Since the grafan-bridge writes traces to stdout during the startup, I can check them via podman logs

[root@RHEL92-32~]# podman logs bridge-basic-auth-test
2024-05-16 18:08 - MainThread                               - INFO     -  *** IBM Storage Scale bridge for Grafana - Version: 8.0.0-dev ***
2024-05-16 18:08 - MainThread                               - INFO     - Successfully retrieved MetaData
2024-05-16 18:08 - MainThread                               - INFO     - Received sensors:CPU, DiskFree, GPFSBufMgr, GPFSFilesystem, GPFSFilesystemAPI, GPFSNSDDisk, GPFSNSDFS, GPFSNSDPool, GPFSNode, GPFSNodeAPI, GPFSRPCS, GPFSVFSX, GPFSWaiters, IPFIX, Load, Memory, Netstat, Network, TopProc, CTDBDBStats, CTDBStats, NFSIO, SMBGlobalStats, SMBStats, GPFSDiskCap, GPFSFileset, GPFSInodeCap, GPFSPool, GPFSPoolCap
2024-05-16 18:08 - MainThread                               - INFO     - Initial cherryPy server engine start have been invoked. Python version: 3.9.18 (main, Jan  4 2024, 00:00:00)
[GCC 11.4.1 20230605 (Red Hat 11.4.1-2)], cherryPy version: 18.9.0.
2024-05-16 18:08 - MainThread                               - INFO     - Registered applications:
 OpenTSDB Api listening on Grafana queries,
 Prometheus Exporter Api listening on Prometheus requests
2024-05-16 18:08 - MainThread                               - INFO     - server started

or I can check the /tmp directory where I did mount the logs by starting the pod

[root@RHEL92-32 ~]# cd /tmp
[root@RHEL92-32 tmp]# ls
cherrypy_access.log  cherrypy_error.log  zserver.log

This article might be helpful for you by setting up the grafana-bridge single pod.

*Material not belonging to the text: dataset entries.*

-- pv_equiv track=rewrite | github.com/calvin-sykes/advent-of-code-2023 | day11.py | distance_expanded
-- ===== SOURCE A (Python) =====
-- def distance_expanded(g1, g2, er, ec, factor):
--     dr = abs(g2[0] - g1[0])
--     dc = abs(g2[1] - g1[1])
--
--     # Expansion factor of two means adding one extra character
--     factor -= 1
--
--     # Add factor for each empty row/column in between
--     min_row = min(g2[0], g1[0])
--     max_row = max(g2[0], g1[0])
--     for ir in er:
--         if ir > min_row and ir < max_row:
--             dr += factor
--
--     min_col = min(g2[1], g1[1])
--     max_col = max(g2[1], g1[1])
--     for ic in ec:
--         if ic > min_col and ic < max_col:
--             dc += factor
--     return dr + dc
-- ===== SOURCE B (Python) =====
-- def distance_expanded(g1, g2, er, ec, factor):
--     # Binary search on the sorted empty-row/column lists instead of scanning them.
--     def count_before(a, x, strict):
--         # number of elements of ascending list a that are < x (strict) / <= x (not strict)
--         lo, hi = 0, len(a)
--         while lo < hi:
--             mid = (lo + hi) // 2
--             if (a[mid] < x) if strict else (a[mid] <= x):
--                 lo = mid + 1
--             else:
--                 hi = mid
--         return lo
--
--     r1, r2 = min(g1[0], g2[0]), max(g1[0], g2[0])
--     c1, c2 = min(g1[1], g2[1]), max(g1[1], g2[1])
--     es, cs = sorted(er), sorted(ec)
--     nr = max(0, count_before(es, r2, True) - count_before(es, r1, False))
--     nc = max(0, count_before(cs, c2, True) - count_before(cs, c1, False))
--     return (r2 - r1) + (c2 - c1) + (factor - 1) * (nr + nc)
-- ===== Notes on version B (the rewrite author's own statement) =====
-- stated objective: alternative
-- what changed: B sorts er/ec and counts the empty rows/columns inside each coordinate interval with a hand-rolled binary search (bisect_left/bisect_right style), multiplying the count by (factor-1), instead of A's linear scans that add factor per matching element.
import Mathlib
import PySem

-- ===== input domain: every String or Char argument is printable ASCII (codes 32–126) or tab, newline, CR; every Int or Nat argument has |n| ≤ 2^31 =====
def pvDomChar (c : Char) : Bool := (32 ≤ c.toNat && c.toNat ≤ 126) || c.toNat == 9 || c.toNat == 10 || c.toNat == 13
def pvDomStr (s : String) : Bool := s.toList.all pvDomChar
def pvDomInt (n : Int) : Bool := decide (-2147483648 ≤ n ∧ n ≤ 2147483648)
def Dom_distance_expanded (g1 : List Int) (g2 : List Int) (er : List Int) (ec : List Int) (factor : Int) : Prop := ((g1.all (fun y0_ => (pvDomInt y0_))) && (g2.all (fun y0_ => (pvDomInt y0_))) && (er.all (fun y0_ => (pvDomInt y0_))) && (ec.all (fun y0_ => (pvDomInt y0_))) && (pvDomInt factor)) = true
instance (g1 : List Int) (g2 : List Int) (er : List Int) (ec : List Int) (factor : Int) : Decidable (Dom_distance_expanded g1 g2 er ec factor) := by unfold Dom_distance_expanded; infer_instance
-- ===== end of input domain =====

-- B replaces A's linear scans over er/ec with binary search on their sorted copies (alternative algorithm).
-- Equivalence is about the return value; neither version mutates its arguments.

-- ===== PORT A =====
-- literal transliteration of A: absolute differences, factor -= 1, then one pass
-- over er and one over ec adding `factor` for each index strictly between the coordinates.
def distance_expanded (g1 : List Int) (g2 : List Int) (er : List Int) (ec : List Int) (factor : Int) : Int :=
  let dr := |PySem.List.pyGetD g2 0 0 - PySem.List.pyGetD g1 0 0|
  let dc := |PySem.List.pyGetD g2 1 0 - PySem.List.pyGetD g1 1 0|
  let factor1 := factor - 1
  let min_row := min (PySem.List.pyGetD g2 0 0) (PySem.List.pyGetD g1 0 0)
  let max_row := max (PySem.List.pyGetD g2 0 0) (PySem.List.pyGetD g1 0 0)
  let dr := er.foldl (fun acc ir => if ir > min_row ∧ ir < max_row then acc + factor1 else acc) dr
  let min_col := min (PySem.List.pyGetD g2 1 0) (PySem.List.pyGetD g1 1 0)
  let max_col := max (PySem.List.pyGetD g2 1 0) (PySem.List.pyGetD g1 1 0)
  let dc := ec.foldl (fun acc ic => if ic > min_col ∧ ic < max_col then acc + factor1 else acc) dc
  dr + dc

-- ===== PORT B =====
-- the inline conditional `(a[mid] < x) if strict else (a[mid] <= x)` of Source B
def pvCmp (x : Int) (strict : Bool) (y : Int) : Bool :=
  if strict then decide (y < x) else decide (y ≤ x)

-- Source B's `count_before`: the while-loop as recursion on hi - lo
def pvCountBefore (a : List Int) (x : Int) (strict : Bool) (lo hi : Nat) : Nat :=
  if _h : lo < hi then
    -- mid = (lo + hi) // 2, inlined
    if pvCmp x strict (a.getD ((lo + hi) / 2) 0) then pvCountBefore a x strict ((lo + hi) / 2 + 1) hi
    else pvCountBefore a x strict lo ((lo + hi) / 2)
  else lo
termination_by hi - lo
decreasing_by all_goals omega

def distance_expanded_alt (g1 : List Int) (g2 : List Int) (er : List Int) (ec : List Int) (factor : Int) : Int :=
  let r1 := min (PySem.List.pyGetD g1 0 0) (PySem.List.pyGetD g2 0 0)
  let r2 := max (PySem.List.pyGetD g1 0 0) (PySem.List.pyGetD g2 0 0)
  let c1 := min (PySem.List.pyGetD g1 1 0) (PySem.List.pyGetD g2 1 0)
  let c2 := max (PySem.List.pyGetD g1 1 0) (PySem.List.pyGetD g2 1 0)
  let es := PySem.List.sorted er (fun y => y) false
  let cs := PySem.List.sorted ec (fun y => y) false
  let nr : Int := max 0 ((pvCountBefore es r2 true 0 es.length : Int) - (pvCountBefore es r1 false 0 es.length : Int))
  let nc : Int := max 0 ((pvCountBefore cs c2 true 0 cs.length : Int) - (pvCountBefore cs c1 false 0 cs.length : Int))
  (r2 - r1) + (c2 - c1) + (factor - 1) * (nr + nc)

-- ===== PRECONDITION & SPEC =====
-- Pre_ excludes exactly the inputs where Python A raises IndexError: g1 or g2 shorter than 2.
def Pre_distance_expanded (g1 : List Int) (g2 : List Int) (er : List Int) (ec : List Int) (factor : Int) : Prop :=
  2 ≤ g1.length ∧ 2 ≤ g2.length
instance (g1 : List Int) (g2 : List Int) (er : List Int) (ec : List Int) (factor : Int) : Decidable (Pre_distance_expanded g1 g2 er ec factor) := by unfold Pre_distance_expanded; infer_instance

def pvWitness_distance_expanded : List Int × List Int × List Int × List Int × Int :=
  ([0, 1], [4, 6], [2, 3], [3, 5, 2], 10)

def Spec_distance_expanded (g1 : List Int) (g2 : List Int) (er : List Int) (ec : List Int) (factor : Int) (out : Int) : Prop := out = distance_expanded_alt g1 g2 er ec factor
instance (g1 : List Int) (g2 : List Int) (er : List Int) (ec : List Int) (factor : Int) (out : Int) : Decidable (Spec_distance_expanded g1 g2 er ec factor out) := by unfold Spec_distance_expanded; infer_instance

-- ===== CLAIM (what is proved, stated in full; the proofs are below) =====
def Claim_equal_distance_expanded : Prop := ∀ (g1 : List Int) (g2 : List Int) (er : List Int) (ec : List Int) (factor : Int), Dom_distance_expanded g1 g2 er ec factor → Pre_distance_expanded g1 g2 er ec factor → Spec_distance_expanded g1 g2 er ec factor (distance_expanded g1 g2 er ec factor)

-- ===== LEMMAS AND PROOFS =====

-- elements of a ≤-sorted list are monotone in the index
theorem pv_getD_mono (l : List Int) (hs : l.Pairwise (· ≤ ·)) (i j : Nat)
    (hij : i ≤ j) (hj : j < l.length) : l.getD i 0 ≤ l.getD j 0 := by
  rcases Nat.lt_or_ge i j with h | h
  · have := (List.pairwise_iff_getElem.mp hs) i j (by omega) hj h
    rwa [List.getD_eq_getElem l 0 (by omega), List.getD_eq_getElem l 0 hj]
  · have : i = j := by omega
    subst this; exact le_refl _

-- a list whose first r positions satisfy p and whose rest do not has countP p = r
theorem pv_countP_boundary (p : Int → Bool) : ∀ (a : List Int) (r : Nat), r ≤ a.length →
    (∀ i, i < r → p (a.getD i 0) = true) →
    (∀ i, r ≤ i → i < a.length → p (a.getD i 0) = false) →
    a.countP p = r := by
  intro a
  induction a with
  | nil => intro r hr _ _; simp at hr; simp [hr]
  | cons h t ih =>
    intro r hr h1 h2
    cases r with
    | zero =>
      have hh : p h = false := h2 0 (by omega) (by simp)
      have : t.countP p = 0 := ih 0 (by omega) (by omega)
        (fun i _ hi => h2 (i + 1) (by omega) (by simpa using Nat.succ_lt_succ hi))
      simp [List.countP_cons, hh, this]
    | succ s =>
      have hh : p h = true := h1 0 (by omega)
      have ht : t.countP p = s := ih s (by simpa using hr)
        (fun i hi => h1 (i + 1) (by omega))
        (fun i hi hil => h2 (i + 1) (by omega) (by simpa using Nat.succ_lt_succ hil))
      simp [List.countP_cons, hh, ht]

-- pvCmp is downward closed
theorem pv_pvCmp_mono (x : Int) (strict : Bool) (y z : Int) (hzy : z ≤ y)
    (hy : pvCmp x strict y = true) : pvCmp x strict z = true := by
  cases strict <;> simp [pvCmp] at hy ⊢ <;> omega

-- correctness of Source B's binary search on a sorted list
theorem pv_countBefore_spec (a : List Int) (x : Int) (strict : Bool)
    (hs : a.Pairwise (· ≤ ·)) : ∀ (n lo hi : Nat), hi - lo = n → lo ≤ hi → hi ≤ a.length →
    (∀ i, i < lo → pvCmp x strict (a.getD i 0) = true) →
    (∀ i, hi ≤ i → i < a.length → pvCmp x strict (a.getD i 0) = false) →
    pvCountBefore a x strict lo hi = a.countP (pvCmp x strict) := by
  intro n
  induction n using Nat.strong_induction_on with
  | _ n ih =>
    intro lo hi hn hlohi hhi hL hR
    rw [pvCountBefore]
    split
    · rename_i hlt
      have hmid1 : lo ≤ (lo + hi) / 2 := by omega
      have hmid2 : (lo + hi) / 2 < hi := by omega
      split
      · rename_i hc
        refine ih (hi - ((lo + hi) / 2 + 1)) (by omega) _ _ rfl (by omega) hhi ?_ hR
        intro i hi'
        rcases Nat.lt_or_ge i lo with h | h
        · exact hL i h
        · exact pv_pvCmp_mono x strict _ _
            (pv_getD_mono a hs i ((lo + hi) / 2) (by omega) (by omega)) hc
      · rename_i hc
        refine ih ((lo + hi) / 2 - lo) (by omega) _ _ rfl (by omega) (by omega) hL ?_
        intro i hi1 hi2
        rcases Nat.lt_or_ge i hi with h | h
        · by_contra hcontra
          have hpi : pvCmp x strict (a.getD i 0) = true := by
            cases hpv : pvCmp x strict (a.getD i 0)
            · exact absurd hpv hcontra
            · rfl
          exact hc (pv_pvCmp_mono x strict _ _
            (pv_getD_mono a hs ((lo + hi) / 2) i hi1 (by omega)) hpi)
        · exact hR i h hi2
    · rename_i hge
      have : lo = hi := by omega
      subst this
      exact (pv_countP_boundary (pvCmp x strict) a lo hhi hL
        (fun i h1 h2 => hR i h1 h2)).symm

-- top-level call of count_before counts the satisfying elements
theorem pv_countBefore_full (a : List Int) (x : Int) (strict : Bool)
    (hs : a.Pairwise (· ≤ ·)) :
    pvCountBefore a x strict 0 a.length = a.countP (pvCmp x strict) :=
  pv_countBefore_spec a x strict hs (a.length - 0) 0 a.length rfl (by omega) (le_refl _)
    (fun i hi => absurd hi (by omega)) (fun i h1 h2 => absurd h2 (by omega))

-- splitting the strict count at an interior point
theorem pv_countP_split (a b : Int) (hab : a < b) : ∀ (l : List Int),
    l.countP (pvCmp b true) =
      l.countP (pvCmp a false) + l.countP (fun y => decide (a < y ∧ y < b)) := by
  intro l
  induction l with
  | nil => simp
  | cons h t ih =>
    simp only [List.countP_cons, ih, pvCmp]
    split_ifs <;> simp_all <;> omega

-- the non-strict count dominates the strict count
theorem pv_countP_le (x : Int) (l : List Int) :
    l.countP (pvCmp x true) ≤ l.countP (pvCmp x false) := by
  apply List.countP_mono_left
  intro y _ hy
  simp [pvCmp] at hy ⊢; omega

-- A's penalty loop is init + factor * (count of indices in the open interval)
theorem pv_foldl_pen (f lo hi : Int) : ∀ (l : List Int) (init : Int),
    l.foldl (fun acc ir => if ir > lo ∧ ir < hi then acc + f else acc) init
      = init + f * l.countP (fun y => decide (lo < y ∧ y < hi)) := by
  intro l
  induction l with
  | nil => simp
  | cons h t ih =>
    intro init
    simp only [List.foldl_cons, List.countP_cons, ih]
    by_cases hc : h > lo ∧ h < hi
    · have hc' : lo < h ∧ h < hi := ⟨hc.1, hc.2⟩
      simp [hc, hc']; push_cast; ring
    · have hc' : ¬ (lo < h ∧ h < hi) := fun h' => hc ⟨h'.1, h'.2⟩
      simp [hc, hc']

-- one axis: A's scan equals B's sorted-binary-search count
theorem pv_side (a b : Int) (l : List Int) (f : Int) :
    l.foldl (fun acc ir => if ir > min b a ∧ ir < max b a then acc + f else acc) |b - a|
      = (max a b - min a b) + f * max 0
          (((pvCountBefore (PySem.List.sorted l (fun y => y) false) (max a b) true 0
              (PySem.List.sorted l (fun y => y) false).length : Int))
            - (pvCountBefore (PySem.List.sorted l (fun y => y) false) (min a b) false 0
              (PySem.List.sorted l (fun y => y) false).length : Int)) := by
  set s := PySem.List.sorted l (fun y => y) false with hsdef
  have hpair : s.Pairwise (· ≤ ·) := by
    simpa using PySem.List.sorted_pairwise l (fun y => y)
  have hperm : s.Perm l := PySem.List.sorted_perm l (fun y => y) false
  rw [pv_countBefore_full s (max a b) true hpair, pv_countBefore_full s (min a b) false hpair]
  rw [min_comm b a, max_comm b a]
  rw [pv_foldl_pen f (min a b) (max a b) l |b - a|]
  have habs : |b - a| = max a b - min a b := by
    rcases le_total a b with h | h
    · rw [abs_of_nonneg (by omega), max_eq_right h, min_eq_left h]
    · rw [abs_of_nonpos (by omega), max_eq_left h, min_eq_right h]; ring
  rw [habs]
  congr 1
  have hcnt : l.countP (fun y => decide (min a b < y ∧ y < max a b))
      = s.countP (fun y => decide (min a b < y ∧ y < max a b)) :=
    (hperm.countP_eq _).symm
  rw [hcnt]
  rcases lt_or_ge (min a b) (max a b) with h | h
  · rw [pv_countP_split (min a b) (max a b) h s]
    have hmax : max (0:Int)
        ((((s.countP (pvCmp (min a b) false)
            + s.countP (fun y => decide (min a b < y ∧ y < max a b)) : Nat)) : Int)
          - ((s.countP (pvCmp (min a b) false) : Nat) : Int))
        = ((s.countP (fun y => decide (min a b < y ∧ y < max a b)) : Nat) : Int) := by
      push_cast; omega
    rw [hmax]
  · have heq : min a b = max a b := le_antisymm (min_le_max) h
    have hzero : s.countP (fun y => decide (min a b < y ∧ y < max a b)) = 0 := by
      rw [List.countP_eq_zero]
      intro y _; simp; omega
    have hle := pv_countP_le (max a b) s
    rw [hzero, heq]
    rw [max_eq_left (by push_cast; omega)]
    ring

-- ===== VERDICT (by name: the statement is the Claim_ definition above) =====
theorem distance_expanded_spec : Claim_equal_distance_expanded := by
  intro g1 g2 er ec factor _hdom _hpre
  unfold Spec_distance_expanded distance_expanded distance_expanded_alt
  simp only []
  rw [pv_side (PySem.List.pyGetD g1 0 0) (PySem.List.pyGetD g2 0 0) er (factor - 1),
      pv_side (PySem.List.pyGetD g1 1 0) (PySem.List.pyGetD g2 1 0) ec (factor - 1)]
  ring
-- pv_equiv track=rewrite | github.com/Ferchaim/Projetos-Python-MAC2166 | EP2/EP 2 (Final).py | listaCanonicaDeRaizes
-- ===== SOURCE A (Python) =====
-- def polinomioComRaiz(p,b):
--     """Devolve True se b é raiz do polinômio representado pela lista p,
--        ou False no caso contrário.
--
--        p -- a lista dos coeficientes do polinômio
--        b -- o número a ser testado como raiz
--     """
--
--     # Escreva aqui o corpo da função
--     #Este código foi feito baseado no Algorítimo (Teorema) de Briot-Ruffini
--     m = []
--     o = p + []
--     o.reverse()
--     m.append(o[0])
--     z = o[0]
--     i = 0
--     while i < len(o) - 1 :
--         z = (m[i] * b) + o[i + 1]
--         m.append(z)
--         i += 1
--     if m[len(m) - 1] == 0:
--         return True
--     else:
--         return False
--
-- def polinomioQuociente(p,b):
--     """Devolve a lista que representa o polinômio quociente da divisão
--        p(x)/(x-b), onde p(x) é o polinômio cujos coeficientes estão na
--        lista p e b é uma raiz de p(x).
--
--        p -- a lista dos coeficientes do polinômio a ser dividido
--        b -- a raiz a ser usada como divisor
--     """
--
--     # Escreva aqui o corpo da função
--     #Este código foi feito baseado no Algorítimo (Teorema) de Briot-Ruffini
--     m = []
--     o = p + []
--     o.reverse()
--     m.append(o[0])
--     z = o[0]
--     i = 0
--     while i < len(o) - 2 :
--         z = (m[i] * b) + o[i + 1]
--         m.append(z)
--         i += 1
--     m.reverse()
--     return m
--
-- def listaCanonicaDeRaizes(p):
--     """Devolve a lista canônica de raízes inteiras do polinômio
--        representado pela lista p.
--
--        p -- a lista dos coeficientes do polinômios
--     """
--
--     # Escreva aqui o corpo da função
--     i = 0
--     m = []
--     o = p
--     while len (o) > 1:
--         if abs(o[0]) >= i or o[0] == 0 :
--             if polinomioComRaiz(o,-i) == True:
--                 m.append(-i)
--                 o = polinomioQuociente(o,-i)
--                 i = 0
--             elif polinomioComRaiz(o,i) == True:
--                 m.append(i)
--                 o = polinomioQuociente(o,i)
--                 i = 0
--             else:
--                 i += 1
--         else:
--             return (m)
--     return m
-- ===== SOURCE B (Python) =====
-- def _eval(p, x):
--     """Horner evaluation of the polynomial p (ascending coefficients) at x."""
--     v = 0
--     for a in reversed(p):
--         v = v * x + a
--     return v
--
-- def _divisors(n):
--     """Sorted positive divisors of n >= 1, found in O(sqrt(n)) trial divisions."""
--     ds = set()
--     d = 1
--     while d * d <= n:
--         if n % d == 0:
--             ds.add(d)
--             ds.add(n // d)
--         d += 1
--     return sorted(ds)
--
-- def _smallest_root(o):
--     """Integer root of o of smallest magnitude (negative preferred), or None.
--        Only divisors of the constant term can be roots, so only those are tried."""
--     c = o[0]
--     if c == 0:
--         return 0
--     for d in _divisors(abs(c)):
--         if _eval(o, -d) == 0:
--             return -d
--         if _eval(o, d) == 0:
--             return d
--     return None
--
-- def _deflate(p, r):
--     """Quotient of p (ascending coefficients) by (x - r), r a root of p."""
--     q = []
--     acc = 0
--     for a in reversed(p[1:]):
--         acc = acc * r + a
--         q.append(acc)
--     q.reverse()
--     return q
--
-- def listaCanonicaDeRaizes(p):
--     roots = []
--     o = list(p)
--     while len(o) > 1:
--         r = _smallest_root(o)
--         if r is None:
--             break
--         roots.append(r)
--         o = _deflate(o, r)
--     return roots
-- ===== Notes on version B (the rewrite author's own statement) =====
-- stated objective: faster
-- what changed: Instead of scanning every integer magnitude 0,1,2,... up to |constant term| and running a full Briot-Ruffini evaluation at each candidate, B enumerates only the divisors of the current constant term (found by trial division up to sqrt, then sorted), tests them in the same magnitude/sign order (-d before d), and deflates on each hit; a deflation step is a single synthetic-division pass.
import Mathlib
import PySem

It is a little bit effort but in this way we can determine if the problem is grafana-bridge itself or deployment style.

hunter44321 commented 4 months ago

thank you, your instructions helped it was my fault:

        - name: ibm-grafana-bridge-tls-volume
          mountPath: /etc/bridge_ssl/certs
          subPath: certs <----------------------------- the deployment has been fixed by removing this line.